Featured Market: Seattle
Seattle stands out among major U.S. markets due to the speed of its labor recovery and its sturdy real estate investment market. Seattle was one of the few office markets to record investment activity growth in the third quarter, up $604.2 million to $781.9 million. The average cap rate fell 10 basis points to 5.4% and the average quarterly office return rate was second only to Atlanta’s, measuring 0.9%.
Seattle recorded a loss of 26,900 private sector office-using jobs from April to June 2020 but recaptured 21,000 jobs from July to September 2020. This 78.1% recovery rate ranks first among top U.S. markets. Seattle’s concentration of consumer technology headquarters makes it well-suited to recover from the immediate shocks of the coronavirus, although some tech firms are placing sublease space on the market in an effort to reduce occupancy costs.
Amazon has benefitted from increased demand for e-commerce services during the pandemic and has been aggressively hiring to meet demand. Since the beginning of the pandemic, Amazon has announced the hiring of 225,000 new full-time workers to support global operations. While most of these hires are based outside of Seattle, Amazon’s headquarters will inevitably absorb a share of these workers. Other large firms such as Microsoft are similarly growing headcount to meet increased demand for technology services. Small and mid-sized firms such as Axon, Ziply Fiber, Seagen and Remitly have also boosted hiring levels.
Although the tech industry has bolstered Seattle’s recovery from the pandemic, the financial struggles of Boeing may slow the city’s economic expansion. In late 2020, Boeing announced that it will lay off 31,000 employees by year-end and aims to shed one-third of its real estate portfolio. The economic ramifications of this move will prove challenging for the market, as Boeing is Seattle’s largest private employer and seventh-largest owner of office real estate. In short, Seattle features a mix of employers and a focus on tech that is well-suited for growth in 2021, but ongoing limitations on air travel and Boeing’s importance to the area will remain a hurdle.
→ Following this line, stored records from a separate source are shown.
-- pv_equiv track=rewrite | github.com/FakeBlubba/FrameDeployer | subtitles.py | process_chunk_data
-- ===== SOURCE A (Python) =====
-- def format_timestamp(milliseconds):
--     # Converti i millisecondi in ore, minuti, secondi, e millisecondi
--     hours = milliseconds // (1000*60*60)
--     milliseconds -= hours * (1000*60*60)
--     minutes = milliseconds // (1000*60)
--     milliseconds -= minutes * (1000*60)
--     seconds = milliseconds // 1000
--     milliseconds -= seconds * 1000
--
--     # Formatta le ore, i minuti, i secondi, e i millisecondi in una stringa SRT
--     return f"{hours:02}:{minutes:02}:{seconds:02},{milliseconds:03}"
--
-- def process_chunk_data(chunk_data):
--     chunk_data_processed = []
--     complete_duration = 0
--     for index, chunk in enumerate(chunk_data):
--         start_time = complete_duration
--         complete_duration += chunk[1]
--         end_time = complete_duration
--         chunk_data_processed.append([chunk[0], format_timestamp(start_time), format_timestamp(end_time)])
--     return chunk_data_processed
-- ===== SOURCE B (Python) =====
-- def format_timestamp(milliseconds):
--     total_seconds = milliseconds // 1000
--     ms = milliseconds % 1000
--     hours = total_seconds // 3600
--     minutes = total_seconds % 3600 // 60
--     seconds = total_seconds % 60
--     return f"{hours:02}:{minutes:02}:{seconds:02},{ms:03}"
--
-- def process_chunk_data(chunk_data):
--     # Two passes: first materialize the boundary table of cumulative
--     # durations (n+1 timestamps), then pair consecutive boundaries.
--     bounds = [0]
--     for _, duration in chunk_data:
--         bounds.append(bounds[-1] + duration)
--     return [[text, format_timestamp(start), format_timestamp(end)]
--             for (text, _), start, end in zip(chunk_data, bounds, bounds[1:])]
-- ===== Notes on version B (the rewrite author's own statement) =====
-- stated objective: alternative
-- what changed: B replaces A's single emit loop carrying a running-duration accumulator by a two-pass decomposition: it first materializes the full boundary table of cumulative durations, then zips consecutive boundary pairs with the titles; the timestamp formatter is rewritten from repeated subtract-off division to seconds-based div/mod.
import Mathlib
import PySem

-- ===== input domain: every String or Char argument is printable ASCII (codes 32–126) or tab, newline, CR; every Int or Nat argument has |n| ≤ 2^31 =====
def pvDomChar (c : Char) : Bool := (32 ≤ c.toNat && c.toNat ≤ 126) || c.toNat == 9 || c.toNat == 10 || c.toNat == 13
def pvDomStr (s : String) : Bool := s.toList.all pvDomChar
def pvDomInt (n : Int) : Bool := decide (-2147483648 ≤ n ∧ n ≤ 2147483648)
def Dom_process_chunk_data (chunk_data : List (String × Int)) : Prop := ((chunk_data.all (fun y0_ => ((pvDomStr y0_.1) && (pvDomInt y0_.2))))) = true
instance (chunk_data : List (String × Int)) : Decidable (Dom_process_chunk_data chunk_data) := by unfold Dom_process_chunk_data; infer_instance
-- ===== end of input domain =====

-- B recomputes the same rows from a materialized boundary table (built first, zipped second)
-- instead of A's single loop with a running accumulator; same O(n) cost, alternative structure.

-- ===== PORT A =====
-- f"{n:0w}" for an int n equals str(n).zfill(w): PySem.Str.zfill (PySem.Int.toStr n) w (exact).
def format_timestamp (milliseconds : Int) : String :=
  let hours := PySem.Int.floordiv milliseconds (1000*60*60)
  let ms1 := milliseconds - hours * (1000*60*60)
  let minutes := PySem.Int.floordiv ms1 (1000*60)
  let ms2 := ms1 - minutes * (1000*60)
  let seconds := PySem.Int.floordiv ms2 1000
  let ms3 := ms2 - seconds * 1000
  PySem.Str.zfill (PySem.Int.toStr hours) 2 ++ ":" ++ PySem.Str.zfill (PySem.Int.toStr minutes) 2
    ++ ":" ++ PySem.Str.zfill (PySem.Int.toStr seconds) 2 ++ "," ++ PySem.Str.zfill (PySem.Int.toStr ms3) 3

def process_chunk_data (chunk_data : List (String × Int)) : List (List String) :=
  ((PySem.List.enumerate chunk_data).foldl
    (fun (st : List (List String) × Int) ic =>
      let start_time := st.2
      let complete_duration := st.2 + ic.2.2
      (st.1 ++ [[ic.2.1, format_timestamp start_time, format_timestamp complete_duration]],
       complete_duration))
    ([], 0)).1

-- ===== PORT B =====
def format_timestamp_alt (milliseconds : Int) : String :=
  let total_seconds := PySem.Int.floordiv milliseconds 1000
  let ms := PySem.Int.mod milliseconds 1000
  let hours := PySem.Int.floordiv total_seconds 3600
  let minutes := PySem.Int.floordiv (PySem.Int.mod total_seconds 3600) 60
  let seconds := PySem.Int.mod total_seconds 60
  PySem.Str.zfill (PySem.Int.toStr hours) 2 ++ ":" ++ PySem.Str.zfill (PySem.Int.toStr minutes) 2
    ++ ":" ++ PySem.Str.zfill (PySem.Int.toStr seconds) 2 ++ "," ++ PySem.Str.zfill (PySem.Int.toStr ms) 3

-- zip of three lists fused with the comprehension's map (exact); bounds[1:] is PySem.List.slice.
def process_chunk_data_alt (chunk_data : List (String × Int)) : List (List String) :=
  let bounds := chunk_data.foldl (fun bs p => bs ++ [bs.getLast! + p.2]) [0]
  List.zipWith3
    (fun (p : String × Int) s e => [p.1, format_timestamp_alt s, format_timestamp_alt e])
    chunk_data bounds (PySem.List.slice bounds (some 1) none)

-- ===== PRECONDITION & SPEC =====
def Spec_process_chunk_data (chunk_data : List (String × Int)) (out : List (List String)) : Prop := out = process_chunk_data_alt chunk_data
instance (chunk_data : List (String × Int)) (out : List (List String)) : Decidable (Spec_process_chunk_data chunk_data out) := by unfold Spec_process_chunk_data; infer_instance

-- ===== CLAIM (what is proved, stated in full; the proofs are below) =====
def Claim_equal_process_chunk_data : Prop := ∀ (chunk_data : List (String × Int)), Dom_process_chunk_data chunk_data → Spec_process_chunk_data chunk_data (process_chunk_data chunk_data)

-- ===== LEMMAS AND PROOFS =====

-- the two formatters agree on every Int
lemma fmt_eq (n : Int) : format_timestamp n = format_timestamp_alt n := by
  have d1 : ∀ a : Int, PySem.Int.floordiv a 3600000 = a / 3600000 :=
    fun a => PySem.Int.floordiv_eq_ediv_of_pos (by norm_num)
  have d2 : ∀ a : Int, PySem.Int.floordiv a 60000 = a / 60000 :=
    fun a => PySem.Int.floordiv_eq_ediv_of_pos (by norm_num)
  have d3 : ∀ a : Int, PySem.Int.floordiv a 1000 = a / 1000 :=
    fun a => PySem.Int.floordiv_eq_ediv_of_pos (by norm_num)
  have d4 : ∀ a : Int, PySem.Int.floordiv a 3600 = a / 3600 :=
    fun a => PySem.Int.floordiv_eq_ediv_of_pos (by norm_num)
  have d5 : ∀ a : Int, PySem.Int.floordiv a 60 = a / 60 :=
    fun a => PySem.Int.floordiv_eq_ediv_of_pos (by norm_num)
  have m3 : ∀ a : Int, PySem.Int.mod a 1000 = a % 1000 :=
    fun a => PySem.Int.mod_eq_emod_of_pos (by norm_num)
  have m4 : ∀ a : Int, PySem.Int.mod a 3600 = a % 3600 :=
    fun a => PySem.Int.mod_eq_emod_of_pos (by norm_num)
  have m5 : ∀ a : Int, PySem.Int.mod a 60 = a % 60 :=
    fun a => PySem.Int.mod_eq_emod_of_pos (by norm_num)
  simp only [format_timestamp, format_timestamp_alt, d3, d4, d5, m3, m4, m5]
  norm_num [d1, d2]
  rw [show n / 3600000 = n / 1000 / 3600 by omega,
      show (n - n / 1000 / 3600 * 3600000) / 60000 = n / 1000 % 3600 / 60 by omega,
      show (n - n / 1000 / 3600 * 3600000 - n / 1000 % 3600 / 60 * 60000) / 1000 = n / 1000 % 60 by omega,
      show n - n / 1000 / 3600 * 3600000 - n / 1000 % 3600 / 60 * 60000 - n / 1000 % 60 * 1000 = n % 1000 by omega]

-- proof-only boundary table: c, then successive cumulative sums
def cumulative_bounds (start : Int) : List (String × Int) → List Int
  | [] => [start]
  | c :: rest => start :: cumulative_bounds (start + c.2) rest

lemma bounds_eq : ∀ (l : List (String × Int)) (pre : List Int) (c : Int),
    l.foldl (fun bs p => bs ++ [bs.getLast! + p.2]) (pre ++ [c]) = pre ++ cumulative_bounds c l := by
  intro l
  induction l with
  | nil => intro pre c; simp [cumulative_bounds]
  | cons p rest ih =>
    intro pre c
    have hlast : (pre ++ [c]).getLast! = c := by simp
    simp only [List.foldl_cons, hlast]
    have : pre ++ [c] ++ [c + p.2] = (pre ++ [c]) ++ [c + p.2] := rfl
    rw [this, ih (pre ++ [c]) (c + p.2)]
    simp [cumulative_bounds, List.append_assoc]

lemma cb_head : ∀ (c : Int) (l : List (String × Int)),
    cumulative_bounds c l = c :: (cumulative_bounds c l).tail := by
  intro c l; cases l <;> simp [cumulative_bounds]

lemma loop_eq : ∀ (l : List (String × Int)) (k c : Int) (acc : List (List String)),
    ((PySem.List.enumerate l k).foldl
      (fun (st : List (List String) × Int) ic =>
        (st.1 ++ [[ic.2.1, format_timestamp st.2, format_timestamp (st.2 + ic.2.2)]],
         st.2 + ic.2.2))
      (acc, c)).1
    = acc ++ List.zipWith3
        (fun (p : String × Int) s e => [p.1, format_timestamp s, format_timestamp e])
        l (cumulative_bounds c l) ((cumulative_bounds c l).tail) := by
  intro l
  induction l with
  | nil => intro k c acc; simp [PySem.List.enumerate_nil, List.zipWith3]
  | cons p rest ih =>
    intro k c acc
    rw [PySem.List.enumerate_cons]
    simp only [List.foldl_cons]
    rw [ih (k+1) (c + p.2) (acc ++ [[p.1, format_timestamp c, format_timestamp (c + p.2)]])]
    conv_rhs => rw [show cumulative_bounds c (p :: rest) = c :: cumulative_bounds (c + p.2) rest from rfl,
                    cb_head (c + p.2) rest]
    simp only [List.append_assoc, List.cons_append, List.nil_append]
    conv_lhs => rw [cb_head (c + p.2) rest]
    rfl

-- ===== VERDICT (by name: the statement is the Claim_ definition above) =====
theorem process_chunk_data_spec : Claim_equal_process_chunk_data := by
  intro cd _
  unfold Spec_process_chunk_data process_chunk_data process_chunk_data_alt
  rw [show ([0] : List Int) = [] ++ [0] from rfl, bounds_eq cd [] 0]
  simp only [List.nil_append, PySem.List.slice_from_one]
  have := loop_eq cd 0 0 []
  simp only [List.nil_append] at this
  rw [this]
  simp only [fmt_eq]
Implications for Our Clients
While the pandemic has forced many office occupiers to temporarily work remotely, office-using employment growth may support stronger office demand once firms begin “re-boarding.” Even as tenants face pressure to reduce occupancy costs, they also are recognizing during this forced remote work experiment that building corporate culture and mentoring staff without face-to-face interaction is a challenge. In particular, turnover is expensive for most office-using organizations, and the lack of loyalty bred by remote work is likely to lead to more turnover.
Once the pandemic has been controlled and office re-boarding occurs in earnest, the most likely outcome is an increase in flexible scheduling, with some employees working from home regularly but many others returning to the office full-time, depending on their functions. The markets that have seen the strongest rebound in office-using employment during the pandemic are well positioned to lead the recovery of demand for space.